SAM DALLING: The Essex seamer was at his very best as last year's county champions continued their encouraging start to the campaign
If yesterday finished all square between bat and ball, today was one for the bowlers. Thirteen wickets fell in just shy of 86 overs. The headline grabber? Simon Harmer, who else. The off-break bowler once again did the job of two spinners for Essex. Operating for almost half Surrey’s innings the fruits of his labour was yet another five-wicket haul. 31.2-11.67.6. Extraordinary for mere mortals. Just another day at the office for the South African.
At the other end though Jamie Porter was, as has so often been the case for years now, outstanding. That he doesn’t yet have an England cap in his possession is a mystery. No one at Chelmsford can work it out.
Essex began the day batting but found themselves in the field within the hour. Bang, bang, bang. Six overs and it was done. Rikki Clarke snared a pair of victims to end with 3-26. Having toiled away relentlessly in the Day one heat for little reward, this will have pleased him.
Time for the prolific Porter to have a go. His partner in crime is Sam Cook, capped yesterday by the county. They make a formidable duo and few sides can boast a superior new-ball pairing.
Porter, who has four years on the 23-year-old Cook, is the senior man and is entering his prime. He was on fire. Everything he touched turned to gold.
JASON KERR AND THE MINDSET OF A COACH
Perhaps the news of Ollie Robinson’s call-up to the bubble added fuel to the fire? Maybe his omission from the ECB’s 55 still smarts? Or could it be that Porter is simply a fine bowler? Whatever the question, the 27-year old from Leytonstone is the answer.
Surrey were deep in the proverbial poop when Porter dismissed Ryan Patel and Scott Borthwick without troubling the scorers. More wickets than runs on the board at that point.
Flailing at lunch, it was 54 for 4 soon after when the seamer passed through the talented but raw Jamie Smith’s gate. It was a beautiful delivery that kissed the surface and nipped back to remove his off stump. Perfection.
A mini-Surrey recovery was led by academy graduates Will Jacks and Laurie Evans. But having made half-centuries both conspired to get out.
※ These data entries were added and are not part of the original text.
theorem runA_eq_runB (rest : List Char) : ∀ (prev : Char) (i offset cnt : Int),
    1 ≤ i → (offset = -1 ∨ (0 ≤ offset ∧ offset ≤ i - 1)) →
    runA rest prev i offset cnt = runB rest prev (offset != -1) cnt := by
  induction rest with
  | nil => intro prev i offset cnt _ _; rfl
  | cons c rest ih =>
    intro prev i offset cnt hi hoff
    have h2 : i - 1 ≠ -1 := by omega
    have h3 : (1 : Int) ≤ i + 1 := by omega
    simp only [runA, runB]
    rcases hoff with ho | ⟨ho1, ho2⟩
    · subst ho
      by_cases hpc : prev = '.' ∧ c = '.'
      · have e1 : (if prev = '.' ∧ c = '.' ∧ (-1 : Int) = -1 then i - 1 else (-1 : Int)) = i - 1 :=
          if_pos ⟨hpc.1, hpc.2, rfl⟩
        have e2 : ((-1 : Int) != -1 || (decide (prev = '.') && decide (c = '.'))) = true := by
          simp [hpc.1, hpc.2]
        rw [e1, e2]
        by_cases hx : c = 'X' ∨ rest = []
        · have c1 : (c = 'X' ∨ rest = []) ∧ i - (i - 1) ≥ 1 ∧ i - 1 ≠ -1 := ⟨hx, by omega, h2⟩
          have c2 : (c = 'X' ∨ rest = []) ∧ true = true := ⟨hx, rfl⟩
          rw [if_pos c1, if_pos c2]
          simpa using ih c (i+1) (-1) (cnt+1) h3 (Or.inl rfl)
        · rw [if_neg (show ¬((c = 'X' ∨ rest = []) ∧ i - (i - 1) ≥ 1 ∧ i - 1 ≠ -1) from by tauto),
            if_neg (show ¬((c = 'X' ∨ rest = []) ∧ true = true) from by tauto)]
          have hcx : ¬ c = 'X' := by tauto
          rw [if_neg hcx, if_neg hcx]
          rw [ih c (i+1) (i-1) cnt h3 (Or.inr ⟨by omega, by omega⟩)]
          have hb : ((i - 1 : Int) != -1) = true := by simp [h2]
          rw [hb]
      · have e1 : (if prev = '.' ∧ c = '.' ∧ (-1 : Int) = -1 then i - 1 else (-1 : Int)) = -1 :=
          if_neg (by tauto)
        have e2 : ((-1 : Int) != -1 || (decide (prev = '.') && decide (c = '.'))) = false := by
          rcases not_and_or.mp hpc with h | h <;> simp [h]
        rw [e1, e2]
        rw [if_neg (show ¬((c = 'X' ∨ rest = []) ∧ i - (-1 : Int) ≥ 1 ∧ (-1 : Int) ≠ -1) from by simp),
          if_neg (show ¬((c = 'X' ∨ rest = []) ∧ false = true) from by simp)]
        by_cases hx : c = 'X'
        · rw [if_pos hx, if_pos hx]
          simpa using ih c (i+1) (-1) cnt h3 (Or.inl rfl)
        · rw [if_neg hx, if_neg hx]
          simpa using ih c (i+1) (-1) cnt h3 (Or.inl rfl)
    · have ho : offset ≠ -1 := by omega
      have e1 : (if prev = '.' ∧ c = '.' ∧ offset = -1 then i - 1 else offset) = offset :=
        if_neg (by tauto)
      have e2 : ((offset != -1) || (decide (prev = '.') && decide (c = '.'))) = true := by
        simp [ho]
      rw [e1, e2]
      by_cases hx : c = 'X' ∨ rest = []
      · have c1 : (c = 'X' ∨ rest = []) ∧ i - offset ≥ 1 ∧ offset ≠ -1 := ⟨hx, by omega, ho⟩
        have c2 : (c = 'X' ∨ rest = []) ∧ true = true := ⟨hx, rfl⟩
        rw [if_pos c1, if_pos c2]
        simpa using ih c (i+1) (-1) (cnt+1) h3 (Or.inl rfl)
      · rw [if_neg (show ¬((c = 'X' ∨ rest = []) ∧ i - offset ≥ 1 ∧ offset ≠ -1) from by tauto),
          if_neg (show ¬((c = 'X' ∨ rest = []) ∧ true = true) from by tauto)]
        have hcx : ¬ c = 'X' := by tauto
        rw [if_neg hcx, if_neg hcx]
        rw [ih c (i+1) offset cnt h3 (Or.inr ⟨by omega, by omega⟩)]
        have hb : (offset != -1) = true := by simp [ho]
        rw [hb]

theorem countSegFirst_false (ms : List (List Char)) (h : ms ≠ []) :
    countSegFirst ms false = (ms.countP dd : Int) := by
  cases ms with
  | nil => exact absurd rfl h
  | cons s ss => simp [countSegFirst, List.countP_cons]; omega

theorem runB_eq_count (rest : List Char) : ∀ (prev : Char) (armed : Bool) (cnt : Int),
    (armed = true → prev ≠ 'X' ∧ rest ≠ []) →
    runB rest prev armed cnt = cnt + countSegFirst (mySplit (prev :: rest)) armed := by
  induction rest with
  | nil =>
    intro prev armed cnt hyp
    have ha : armed = false := by
      cases armed
      · rfl
      · exact absurd rfl (hyp rfl).2
    subst ha
    by_cases hp : prev = 'X' <;> simp [runB, mySplit, countSegFirst, dd, hp]
  | cons c rest ih =>
    intro prev armed cnt hyp
    simp only [runB]
    by_cases hc : c = 'X'
    · subst hc
      have harm : (armed || (decide (prev = '.') && decide ('X' = '.'))) = armed := by simp
      rw [harm]
      cases armed with
      | true =>
        rw [if_pos ⟨Or.inl rfl, rfl⟩]
        rw [ih 'X' false (cnt+1) (by simp)]
        have hprev : prev ≠ 'X' := (hyp rfl).1
        simp only [mySplit, if_neg hprev]
        cases hms : mySplit rest with
        | nil => exact absurd hms (mySplit_ne_nil rest)
        | cons s ss =>
          simp [countSegFirst, dd]
          omega
      | false =>
        rw [if_neg (by simp), if_pos rfl]
        rw [ih 'X' false cnt (by simp)]
        by_cases hp : prev = 'X'
        · simp only [mySplit, if_pos hp]
          cases hms : mySplit rest with
          | nil => exact absurd hms (mySplit_ne_nil rest)
          | cons s ss => simp [countSegFirst, dd]
        · simp only [mySplit, if_neg hp]
          cases hms : mySplit rest with
          | nil => exact absurd hms (mySplit_ne_nil rest)
          | cons s ss => simp [countSegFirst, dd]
    · rcases List.eq_nil_or_concat' rest with hr | ⟨l, a, hrc⟩
      · subst hr
        by_cases harm : (armed || (decide (prev = '.') && decide (c = '.'))) = true
        · rw [if_pos ⟨Or.inr rfl, harm⟩]
          have hprev : prev ≠ 'X' := by
            rcases Bool.or_eq_true_iff.mp harm with h | h
            · exact (hyp h).1
            · have : prev = '.' := by simpa using (Bool.and_eq_true_iff.mp h).1
              simp [this]
          simp only [runB, mySplit, if_neg hc, if_neg hprev]
          simp [countSegFirst, dd, harm]
        · rw [if_neg (fun h => harm h.2), if_neg hc]
          have harmf : (armed || (decide (prev = '.') && decide (c = '.'))) = false := by
            simpa using harm
          rw [harmf]
          have ha : armed = false := by
            rcases Bool.or_eq_false_iff.mp harmf with ⟨h, _⟩ | _ <;> simp_all
          subst ha
          by_cases hp : prev = 'X'
          · simp only [runB, mySplit, if_neg hc, if_pos hp]
            simp [countSegFirst, dd]
          · simp only [runB, mySplit, if_neg hc, if_neg hp]
            simp only [Bool.false_or] at harmf
            simp [countSegFirst, dd, harmf]
      · have hr : rest ≠ [] := by simp [hrc]
        rw [if_neg (by tauto), if_neg hc]
        rw [ih c (armed || (decide (prev = '.') && decide (c = '.'))) cnt
          (fun _ => ⟨hc, hr⟩)]
        congr 1
        by_cases hp : prev = 'X'
        · have ha : armed = false := by
            cases armed
            · rfl
            · exact absurd hp (hyp rfl).1
          subst ha
          have hp' : (decide (prev = '.')) = false := by simp [hp]
          simp only [hp', Bool.false_and, Bool.or_false]
          simp only [mySplit, if_pos hp, if_neg hc]
          cases hms : mySplit rest with
          | nil => exact absurd hms (mySplit_ne_nil rest)
          | cons s ss =>
            simp [countSegFirst, List.countP_cons, show dd [] = false from rfl]
            omega
        · simp only [mySplit, if_neg hp, if_neg hc]
          cases hms : mySplit rest with
          | nil => exact absurd hms (mySplit_ne_nil rest)
          | cons s ss =>
            simp only [countSegFirst, dd]
            congr 2
            cases armed <;> by_cases h1 : prev = '.' <;> by_cases h2 : c = '.' <;>
              simp [h1, h2]

-- ===== VERDICT (by name: the statement is the Claim_ definition above) =====
theorem calc_py_spec : Claim_equal_calc_py := by
  intro line _
  show calc_py line = calc_py_alt line
  rw [alt_eq_count]
  cases h : line.toList with
  | nil =>
    have hlen : PySem.Str.len line = 0 := by rw [PySem.Str.len_eq, h]; simp
    simp only [calc_py, hlen, PySem.List.pyRange_one_eq_nil (by omega : (0 : Int) ≤ 1)]
    simp [mySplit, dd]
  | cons c rest =>
    have hA : calc_py line = runA rest c ((([] : List Char).length + 1 : Nat) : Int) (-1) 0 := by
      have := foldl_eq_runA line rest [] c (-1) 0 (by simpa using h)
      simpa [calc_py] using this
    rw [hA]
    have h1 : ((([] : List Char).length + 1 : Nat) : Int) = 1 := by simp
    rw [h1, runA_eq_runB rest c 1 (-1) 0 (by omega) (Or.inl rfl)]
    rw [runB_eq_count rest c (((-1 : Int)) != -1) 0 (by simp)]
    have hb : (((-1 : Int)) != -1) = false := by simp
    rw [hb, countSegFirst_false _ (mySplit_ne_nil _)]
    omega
Jacks showed exactly why he is well thought by Surrey and England alike before chipping Harmer meekly to mid-wicket before Porter struck to remove Evans with the first ball after tea. Harmer cleaned up the tail and Essex took a 75-run lead at the end of the first. By close that had been extended to 88.
56, 59, 85, 61, 53. No, not last night’s lottery numbers but Porter’s returns since 2015. The 85 included 75 in Essex’s 2017 championship run. Not bad given they’d only returned to the division that year. They cost less than 17 a go. Still, no England call.
Jamie Porter's days as an England candidate appear to be over
He came within a whisper the following year but despite appearing in several squads for the India series a spot in the XI never materialised. Tragically, Porter’s form has dropped off a cliff since then…oh no wait, scrap that. No one has taken more championship wickets in the past four summers. No one.
But the powers that be have gone in a different direction. Their gaze is fixed firmly on the next Ashes tour; that much was evident from the Lions squad that headed Down Under in February. Make no mistake no-one selected for that trip is a poor cricketer. Quite the opposite. Some will go on to be world-beaters.
That’s not the point. This is; if winning the top tier two years out of three while taking a hundred and eighty-one wickets along the way doesn’t shoot you to the top of the pecking order, what on earth does? It’s a question Porter would love the answer to.
This one is set up to be another four-dayer. The hosts are favourites and Surrey look like a side in trouble. Six days in and their Bob Willis Trophy campaign is virtually a write-off.
They were light on batting in last week’s defeat at the hands of Middlesex, and it was same again today despite the temporary return of Evans. Then again, even a club of their magnitude will miss Rory Burns, Ollie Pope, Jason Roy, Ben Foakes and Hashim Amla.